Share your dilemmas and get honest opinions from other Mumsnetters.

I feel ungrateful for some presents - am I?

80 replies

BendyWendyCheesyFeet · 29/12/2021 20:07

My husband is a thoughtful and kind person but he seems to miss the mark when it comes to gifts.

For the last twenty years, he disappears a couple of days before Christmas or my birthday to 'sort some things'. I will then receive a number of gifts from the same shop on the big day that seem like he has panic bought them. Also these days, we usually get a load of Amazon boxes arrive the day before. A lot of the time it's not stuff I want particularly and I find myself getting more frustrated about it as each year passes.

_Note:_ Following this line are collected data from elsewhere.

-- ===== VERDICT (by name: the statement is the Claim_ definition above) =====
theorem slowSwapByOffset_spec : Claim_equal_slowSwapByOffset := by
  unfold Claim_equal_slowSwapByOffset
  intro l f o _ hpre
  unfold Spec_slowSwapByOffset
  obtain ⟨hn1, hrest⟩ := hpre
  set d : Int := if (0:Int) < o then 1 else -1 with hddef
  have hd : d = 1 ∨ d = -1 := by
    rw [hddef]; split <;> simp
  have hm0 : ((l.length:Int) - 1) * d ≠ 0 := by
    intro h
    rcases mul_eq_zero.mp h with h | h
    · exact hn1 (by omega)
    · rcases hd with h' | h' <;> rw [h'] at h <;> norm_num at h
  set k : Int := PySem.Int.mod o (((l.length:Int) - 1) * d) with hkdef
  have hmod : PySem.Int.mod? o (((l.length:Int) - 1) * d) = some k := by
    rw [hkdef]
    simp [PySem.Int.mod?, PySem.Int.mod, hm0]
  have ha := a_eq_loop l f o d k hddef.symm hmod
  by_cases hk0 : k = 0
  · rw [ha, hk0, alt_of_zero l f o d hddef.symm (hk0 ▸ hmod)]
    rfl
  · -- basic bounds: the list has at least 3 elements and |k| ≤ len - 2
    have hkb : 3 ≤ l.length ∧ k.natAbs ≤ l.length - 2 ∧ (d = 1 → 0 ≤ k) ∧ (d = -1 → k ≤ 0) := by
      rcases hd with h' | h' <;> rw [h'] at hkdef
      · rw [mul_one] at hkdef
        by_cases hpos : (0:Int) < (l.length:Int) - 1
        · have h1 := PySem.Int.mod_nonneg o hpos
          have h2 := PySem.Int.mod_lt o hpos
          rw [← hkdef] at h1 h2
          have hlen3 : 3 ≤ l.length := by
            by_contra hlt
            have he1 : (l.length:Int) - 1 = 1 := by omega
            rw [he1] at h2
            exact hk0 (by omega)
          refine ⟨hlen3, by omega, fun _ => h1, ?_⟩
          rw [h']; intro hcon; norm_num at hcon
        · have hneg : (l.length:Int) - 1 < 0 := by
            have : (l.length:Int) - 1 ≠ 0 := fun h => hn1 (by omega)
            omega
          have h2 := PySem.Int.mod_neg_bounds o hneg
          rw [← hkdef] at h2
          exact absurd (by omega : k = 0) hk0
      · rw [mul_neg_one] at hkdef
        by_cases hneg : -((l.length:Int) - 1) < 0
        · have h2 := PySem.Int.mod_neg_bounds o hneg
          rw [← hkdef] at h2
          have hlen3 : 3 ≤ l.length := by
            by_contra hlt
            have he1 : -((l.length:Int) - 1) = -1 := by omega
            rw [he1] at h2
            exact hk0 (by omega)
          refine ⟨hlen3, by omega, ?_, fun _ => h2.2⟩
          rw [h']; intro hcon; norm_num at hcon
        · have hpos : (0:Int) < -((l.length:Int) - 1) := by
            have : (l.length:Int) - 1 ≠ 0 := fun h => hn1 (by omega)
            omega
          have h1 := PySem.Int.mod_nonneg o hpos
          have h2 := PySem.Int.mod_lt o hpos
          rw [← hkdef] at h1 h2
          have he1 : -((l.length:Int) - 1) = 1 := by omega
          rw [he1] at h2
          exact absurd (by omega : k = 0) hk0
    obtain ⟨hn3, hkd, hsgn1, hsgnm1⟩ := hkb
    have hn0 : 0 < l.length := by omega
    have hnz : (0:Int) < (l.length:Int) := by exact_mod_cast hn0
    have hstepsInt : (k.natAbs : Int) = k * d := by
      rcases hd with h' | h' <;> rw [h']
      · have := hsgn1 h'; omega
      · have := hsgnm1 h'; omega
    -- Pre_'s bounds on fromIndex
    have hfb : -(l.length:Int) ≤ f ∧ f < (l.length:Int) ∧ (d = -1 → -(l.length:Int) ≤ f - (k.natAbs:Int)) := by
      rcases hrest with h | ⟨h1, h2, h3⟩
      · exact absurd h hk0
      · refine ⟨h1, h2, ?_⟩
        intro h'
        rcases h3 with h3 | h3
        · rw [h3] at h'; norm_num at h'
        · rw [h'] at hstepsInt; omega
    have hPlt : ∀ x : Int, pvSlot l.length x < l.length := fun x => pvSlot_lt l.length x hn0
    have hinj : ∀ i j : Nat, i ≤ k.natAbs → j ≤ k.natAbs →
        pvSlot l.length (f + (i:Int) * d) = pvSlot l.length (f + (j:Int) * d) → i = j := by
      intro i j hi hj h
      exact pvSlot_inj hd (by omega) (by omega) h
    -- A's side
    have hA : slowSwapByOffset l f o = pvCyc l.length d l (pvSlot l.length f) k.natAbs := by
      rw [ha]
      exact loop_eq_pvCyc l.length d hd hn3 k.natAbs l f rfl hfb.1 hfb.2.1
        (fun h' => by have := hfb.2.2 h'; omega)
    obtain ⟨hCb, hCc, hCd⟩ := pvCyc_spec l.length d hd k.natAbs l f (by omega) rfl
    -- B's side
    have hB := alt_eq_pvW l f o d k hddef.symm hmod hk0 hn3 hkd
    rw [hA, hB]
    -- pointwise comparison
    apply List.ext_getElem?
    intro j
    have hlenA : (pvCyc l.length d l (pvSlot l.length f) k.natAbs).length = l.length :=
      pvCyc_length l.length d l _ k.natAbs
    have hlenW : (pvW l (fun i => pvSlot l.length (f + (i:Int) * d)) k.natAbs).length = l.length :=
      pvW_length l _ k.natAbs
    have hP0 : pvSlot l.length (f + ((0:Nat):Int) * d) = pvSlot l.length f := by norm_num
    by_cases hjn : j < l.length
    · by_cases hex : ∃ i, i ≤ k.natAbs ∧ j = pvSlot l.length (f + (i:Int) * d)
      · obtain ⟨i, hi, rfl⟩ := hex
        by_cases hil : i = k.natAbs
        · subst hil
          rw [hCc, List.getElem?_set_self (by rw [hlenW]; exact hPlt _)]
          exact pvGetElem?_eq_some_getD l _ (hPlt f)
        · have hilt : i < k.natAbs := by omega
          have hcb := hCb i hilt
          have hcast : ((i:Int) + 1) = ((i+1:Nat):Int) := by push_cast; ring
          rw [hcast] at hcb
          rw [hcb, List.getElem?_set_ne (fun h => hil (hinj k.natAbs i (by omega) (by omega) h).symm),
              pvW_get_hit l _ k.natAbs hinj (fun i => hPlt _) i hilt]
          exact pvGetElem?_eq_some_getD l _ (hPlt _)
      · push_neg at hex
        rw [hCd j (fun i hi h => hex i hi h),
            List.getElem?_set_ne (fun h => hex k.natAbs (le_refl _) h.symm),
            pvW_get_miss l _ k.natAbs j (fun i hi h => hex i (by omega) h)]
    · rw [List.getElem?_eq_none (by omega : (pvCyc l.length d l (pvSlot l.length f) k.natAbs).length ≤ j),
          List.getElem?_eq_none (by simp [hlenW]; omega)]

Here are some examples of things he has given me:

  • A scarf I already had 'as a back up'
  • The same cheap perfume I had in the early 2000s which goes next to all the other unopened boxes he buys each year.
  • A book by his favourite author, I got him the same for his present.
  • A book I was currently reading in front of him, but in paperback instead of hardback.
  • Some jewelry you would imagine an elderly aunt wearing.
  • The most hideous and impractical bag, he had gone to Radley because I was admiring a leather bag there, and he obviously filtered low to high and bought the cheapest, tiniest one which wasn't even leather.
  • Tickets to a preschool show (think along the lines of In the Night Garden) before we had kids.

I tried talking to him gently about these things and he told me I was impossible to buy for. I don't agree with this, but as he doesn't get hints I suggested I do a specific list instead. I already have one I write for my mum and sisters but he never asked to look at it. So I sent him that. This time he missed the mark even more than ever seeing as he had guidance!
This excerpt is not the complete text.